[Saved entries]

---------------

-- pv_equiv track=rewrite | github.com/jshales4/AdventOfCode | 2019/src/aoc_2019_04.py | check_password_for_validity_part2
-- ===== SOURCE A (Python) =====
-- from typing import Tuple, List
--
-- def are_two_adjacent_numbers_same_part2(password_split: List[str]) -> bool:
--     for p in range(0, len(password_split) - 1):
--         if password_split[p] == password_split[p + 1]:
--             if not (
--                 p > 0
--                 and password_split[p - 1] == password_split[p]
--                 or (
--                     p < len(password_split) - 2
--                     and password_split[p + 2] == password_split[p + 1]
--                 )
--             ):
--                 return True
--     return False
--
-- def are_digits_increasing(password_split: List[str]) -> bool:
--     for i in range(0, len(password_split) - 1):
--         if password_split[i] > password_split[i + 1]:
--             return False
--     return True
--
-- def check_password_for_validity_part2(password: int) -> bool:
--     password_split = [i for i in str(password)]
--     return not (
--         password < 100000
--         or password > 999999
--         or not are_two_adjacent_numbers_same_part2(password_split)
--         or not are_digits_increasing(password_split)
--     )
-- ===== SOURCE B (Python) =====
-- def check_password_for_validity_part2(password: int) -> bool:
--     if password < 100000 or password > 999999:
--         return False
--     s = str(password)
--     runs = []
--     count = 1
--     for prev, cur in zip(s, s[1:]):
--         if cur == prev:
--             count += 1
--         else:
--             runs.append(count)
--             count = 1
--     runs.append(count)
--     return 2 in runs and all(a <= b for a, b in zip(s, s[1:]))
-- ===== Notes on version B (the rewrite author's own statement) =====
-- stated objective: simpler
-- what changed: B replaces A's index loop that peeks at neighbouring positions (with guard conditions) by a single run-length-grouping pass over adjacent pairs, asking for a run of length exactly two, plus a plain pairwise non-decreasing check.
import Mathlib
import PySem

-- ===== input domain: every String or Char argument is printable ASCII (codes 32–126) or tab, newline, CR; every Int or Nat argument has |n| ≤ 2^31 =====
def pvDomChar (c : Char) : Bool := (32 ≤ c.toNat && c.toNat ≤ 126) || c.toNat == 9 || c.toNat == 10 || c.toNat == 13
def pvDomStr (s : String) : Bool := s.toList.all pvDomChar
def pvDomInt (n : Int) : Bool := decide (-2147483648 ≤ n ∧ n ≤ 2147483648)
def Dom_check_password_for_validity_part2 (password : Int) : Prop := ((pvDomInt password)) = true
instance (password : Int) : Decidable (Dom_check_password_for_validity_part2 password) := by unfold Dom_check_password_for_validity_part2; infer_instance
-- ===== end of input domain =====

-- B replaces A's index loop with neighbour/next-neighbour peeks by a run-length grouping pass plus a
-- pairwise non-decreasing check (objective: simpler; same cost).

-- ===== PORT A =====
-- xs[i] for an index the Python code only evaluates in range (pvGetc: pyGet? with a default that is never used)
def pvGetc (l : List Char) (i : Int) : Char := PySem.List.pyGetD l i ' '

def are_two_adjacent_numbers_same_part2 (password_split : List Char) : Bool :=
  (PySem.List.pyRange 0 ((password_split.length : Int) - 1) 1).any fun p =>
    (pvGetc password_split p == pvGetc password_split (p + 1)) &&
    !((decide (p > 0) && (pvGetc password_split (p - 1) == pvGetc password_split p)) ||
      (decide (p < (password_split.length : Int) - 2) &&
        (pvGetc password_split (p + 2) == pvGetc password_split (p + 1))))

def are_digits_increasing (password_split : List Char) : Bool :=
  (PySem.List.pyRange 0 ((password_split.length : Int) - 1) 1).all fun i =>
    !decide (pvGetc password_split i > pvGetc password_split (i + 1))

def check_password_for_validity_part2 (password : Int) : Bool :=
  let password_split := (PySem.Int.toStr password).toList
  !(decide (password < 100000) || decide (password > 999999) ||
    !are_two_adjacent_numbers_same_part2 password_split ||
    !are_digits_increasing password_split)

-- ===== PORT B =====
-- run lengths of consecutive equal characters (Source B's explicit fold over zip(s, s[1:]))
def pvRunLengths (s : List Char) : List Int :=
  let st := (s.zip (s.drop 1)).foldl
    (fun (st : List Int × Int) pc => if pc.2 == pc.1 then (st.1, st.2 + 1) else (st.1 ++ [st.2], 1))
    ([], 1)
  st.1 ++ [st.2]

def check_password_for_validity_part2_alt (password : Int) : Bool :=
  if password < 100000 ∨ password > 999999 then false
  else
    let s := (PySem.Int.toStr password).toList
    (pvRunLengths s).contains 2 && (s.zip (s.drop 1)).all fun pc => decide (pc.1 ≤ pc.2)

-- ===== PRECONDITION & SPEC =====
def Spec_check_password_for_validity_part2 (password : Int) (out : Bool) : Prop := out = check_password_for_validity_part2_alt password
instance (password : Int) (out : Bool) : Decidable (Spec_check_password_for_validity_part2 password out) := by unfold Spec_check_password_for_validity_part2; infer_instance

-- ===== CLAIM (what is proved, stated in full; the proofs are below) =====
def Claim_equal_check_password_for_validity_part2 : Prop := ∀ (password : Int), Dom_check_password_for_validity_part2 password → Spec_check_password_for_validity_part2 password (check_password_for_validity_part2 password)

-- ===== LEMMAS AND PROOFS =====

-- spec of B's run-length fold: first run of c counted from k, then the rest
def rlAux (c : Char) (k : Int) : List Char → List Int
  | [] => [k]
  | d :: t => if d == c then rlAux c (k + 1) t else k :: rlAux d 1 t

-- structural form of A's scan: p = "the char before the head equals the head"
def hasIso2 : Bool → List Char → Bool
  | _, [] => false
  | _, [_] => false
  | p, a :: b :: t =>
    ((a == b) && !(p || (decide (0 < t.length) && (t.getD 0 ' ' == b)))) ||
      hasIso2 (a == b) (b :: t)

-- A's loop body over a Nat index, with the i = 0 left-guard generalized to p
def gstep (p : Bool) (l : List Char) (i : Nat) : Bool :=
  (l.getD i ' ' == l.getD (i + 1) ' ') &&
  !((if i = 0 then p else (l.getD (i - 1) ' ' == l.getD i ' ')) ||
    (decide (i < l.length - 2) && (l.getD (i + 2) ' ' == l.getD (i + 1) ' ')))

def gscan (p : Bool) (l : List Char) : Bool := (List.range (l.length - 1)).any (gstep p l)

theorem adj_eq_gscan (l : List Char) :
    are_two_adjacent_numbers_same_part2 l = gscan false l := by
  unfold are_two_adjacent_numbers_same_part2 gscan pvGetc
  rw [PySem.List.pyRange_one, List.any_map]
  have hn : (((l.length : Int) - 1) - 0).toNat = l.length - 1 := by omega
  rw [hn]
  apply congrArg
  funext k
  simp only [Function.comp, zero_add]
  unfold gstep
  have c1 : ((k : Int) + 1) = ((k + 1 : Nat) : Int) := by push_cast; ring
  have c2 : ((k : Int) + 2) = ((k + 2 : Nat) : Int) := by push_cast; ring
  rw [c1, c2]
  simp only [PySem.List.pyGetD_natCast]
  have cd : decide ((k : Int) < (l.length : Int) - 2) = decide (k < l.length - 2) :=
    decide_eq_decide.mpr (by omega)
  rw [cd]
  by_cases hk : k = 0
  · subst hk
    simp
  · have c3 : ((k : Int) - 1) = ((k - 1 : Nat) : Int) := by omega
    rw [c3]
    simp only [PySem.List.pyGetD_natCast]
    rw [if_neg hk]
    simp [Nat.pos_of_ne_zero hk]

theorem gstep_succ (p : Bool) (a b : Char) (t : List Char) (i : Nat) :
    gstep p (a :: b :: t) (i + 1) = gstep (a == b) (b :: t) i := by
  unfold gstep
  cases i with
  | zero => simp
  | succ j =>
    simp only [List.getD_cons_succ, List.length_cons, Nat.succ_sub_one]
    rw [if_neg (by omega), if_neg (by omega),
      decide_eq_decide.mpr (by omega : (j + 1 + 1 < t.length + 1 + 1 - 2) ↔ (j + 1 < t.length + 1 - 2))]

theorem gscan_eq_hasIso2 (l : List Char) (p : Bool) : gscan p l = hasIso2 p l := by
  match l with
  | [] => simp [gscan, hasIso2]
  | [a] => simp [gscan, hasIso2]
  | a :: b :: t =>
    have ih := gscan_eq_hasIso2 (b :: t) (a == b)
    unfold gscan at *
    have hlen : (a :: b :: t).length - 1 = t.length + 1 := by simp
    rw [hlen, List.range_succ_eq_map, List.any_cons, List.any_map]
    have hshift : (gstep p (a :: b :: t) ∘ Nat.succ) = gstep (a == b) (b :: t) := by
      funext i; exact gstep_succ p a b t i
    simp only [List.length_cons, Nat.add_sub_cancel] at ih
    rw [hshift, ih]
    have h0 : gstep p (a :: b :: t) 0 =
        ((a == b) && !(p || (decide (0 < t.length) && (t.getD 0 ' ' == b)))) := by
      simp [gstep]
    rw [h0]
    rfl

theorem hasIso2_eq_contains (t : List Char) (c : Char) (k : Int) (hk : 1 ≤ k) :
    (hasIso2 (decide (2 ≤ k)) (c :: t) || decide (k = 2 ∧ t.head? ≠ some c)) =
      (rlAux c k t).contains 2 := by
  induction t generalizing c k with
  | nil =>
    simp only [hasIso2, rlAux, Bool.false_or, List.contains_cons, List.contains_nil,
      Bool.or_false, List.head?_nil]
    rw [Bool.eq_iff_iff]
    simp
    omega
  | cons d t ih =>
    simp only [rlAux]
    by_cases h : d == c
    · have hdc := eq_of_beq h; subst hdc
      have ih' := ih d (k + 1) (by omega)
      rw [if_pos h, ← ih']
      simp only [hasIso2, List.head?_cons, beq_self_eq_true, Bool.true_and]
      by_cases hk2 : 2 ≤ k
      · simp [hk2, show 2 ≤ k + 1 by omega, show ¬(k + 1 = 2) by omega]
      · have hk1 : k = 1 := by omega
        subst hk1
        rw [Bool.eq_iff_iff]
        cases t <;> simp [Bool.or_comm]
    · have hdc : d ≠ c := fun e => h (by simp [e])
      have ih' := ih d 1 (by omega)
      rw [if_neg h]
      simp only [List.contains_cons]
      rw [← ih']
      simp only [hasIso2, List.head?_cons]
      rw [Bool.eq_iff_iff]
      simp [show (c == d) = false by simp; exact Ne.symm hdc, hdc, @eq_comm Int k 2]
      tauto

theorem foldRuns (t : List Char) (c : Char) (rs : List Int) (k : Int) :
    (let st := ((c :: t).zip t).foldl
        (fun (st : List Int × Int) pc => if pc.2 == pc.1 then (st.1, st.2 + 1) else (st.1 ++ [st.2], 1))
        (rs, k);
      st.1 ++ [st.2]) = rs ++ rlAux c k t := by
  induction t generalizing c rs k with
  | nil => simp [rlAux]
  | cons d t ih =>
    simp only [List.zip_cons_cons, List.foldl_cons, rlAux]
    by_cases h : d == c
    · have hdc := eq_of_beq h; subst hdc
      simpa using ih d rs (k + 1)
    · simpa [h] using ih d (rs ++ [k]) 1

theorem adj_eq_runs (l : List Char) :
    are_two_adjacent_numbers_same_part2 l = (pvRunLengths l).contains 2 := by
  rw [adj_eq_gscan, gscan_eq_hasIso2]
  cases l with
  | nil => simp [hasIso2, pvRunLengths]
  | cons c t =>
    unfold pvRunLengths
    rw [show (c :: t).drop 1 = t from rfl, foldRuns t c [] 1, List.nil_append]
    have h := hasIso2_eq_contains t c 1 (by omega)
    simpa using h

def istep (l : List Char) (i : Nat) : Bool := !decide (l.getD i ' ' > l.getD (i + 1) ' ')

theorem istep_succ (a b : Char) (t : List Char) (i : Nat) :
    istep (a :: b :: t) (i + 1) = istep (b :: t) i := by
  simp [istep]

theorem iscan_eq_zip (l : List Char) :
    (List.range (l.length - 1)).all (istep l) =
      ((l.zip (l.drop 1)).all fun pc => decide (pc.1 ≤ pc.2)) := by
  match l with
  | [] => simp
  | [a] => simp
  | a :: b :: t =>
    have ih := iscan_eq_zip (b :: t)
    have hlen : (a :: b :: t).length - 1 = t.length + 1 := by simp
    rw [hlen, List.range_succ_eq_map, List.all_cons, List.all_map]
    have hshift : (istep (a :: b :: t) ∘ Nat.succ) = istep (b :: t) := by
      funext i; exact istep_succ a b t i
    simp only [List.length_cons, Nat.add_sub_cancel] at ih
    rw [hshift, ih]
    have h0 : istep (a :: b :: t) 0 = decide (a ≤ b) := by
      simp only [istep, List.getD_cons_zero, List.getD_cons_succ, gt_iff_lt]
      rw [decide_eq_decide.mpr not_le.symm, decide_not, Bool.not_not]
    rw [h0]
    rfl

theorem inc_eq_zip (l : List Char) :
    are_digits_increasing l = (l.zip (l.drop 1)).all fun pc => decide (pc.1 ≤ pc.2) := by
  rw [← iscan_eq_zip]
  unfold are_digits_increasing pvGetc
  rw [PySem.List.pyRange_one, List.all_map]
  have hn : (((l.length : Int) - 1) - 0).toNat = l.length - 1 := by omega
  rw [hn]
  apply congrArg
  funext k
  simp only [Function.comp, zero_add]
  unfold istep
  have c1 : ((k : Int) + 1) = ((k + 1 : Nat) : Int) := by push_cast; ring
  rw [c1]
  simp only [PySem.List.pyGetD_natCast]

-- ===== VERDICT (by name: the statement is the Claim_ definition above) =====
theorem check_password_for_validity_part2_spec : Claim_equal_check_password_for_validity_part2 := by
  intro password _
  unfold Spec_check_password_for_validity_part2
  by_cases h1 : password < 100000
  · simp [check_password_for_validity_part2, check_password_for_validity_part2_alt, h1]
  · by_cases h2 : password > 999999
    · simp [check_password_for_validity_part2, check_password_for_validity_part2_alt, h1, h2]
    · simp [check_password_for_validity_part2, check_password_for_validity_part2_alt, h1, h2,
        adj_eq_runs, inc_eq_zip]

---------------

• [PROBLEM DESCRIPTION]: Restate the data word for word. Begin at its first line, end at the line that contains "-- def are_digits_increasing(password_split: List[str])", and include both.

• [ANSWER]:
-- pv_equiv track=rewrite | github.com/jshales4/AdventOfCode | 2019/src/aoc_2019_04.py | check_password_for_validity_part2
-- ===== SOURCE A (Python) =====
-- from typing import Tuple, List
--
-- def are_two_adjacent_numbers_same_part2(password_split: List[str]) -> bool:
--     for p in range(0, len(password_split) - 1):
--         if password_split[p] == password_split[p + 1]:
--             if not (
--                 p > 0
--                 and password_split[p - 1] == password_split[p]
--                 or (
--                     p < len(password_split) - 2
--                     and password_split[p + 2] == password_split[p + 1]
--                 )
--             ):
--                 return True
--     return False
--
-- def are_digits_increasing(password_split: List[str]) -> bool:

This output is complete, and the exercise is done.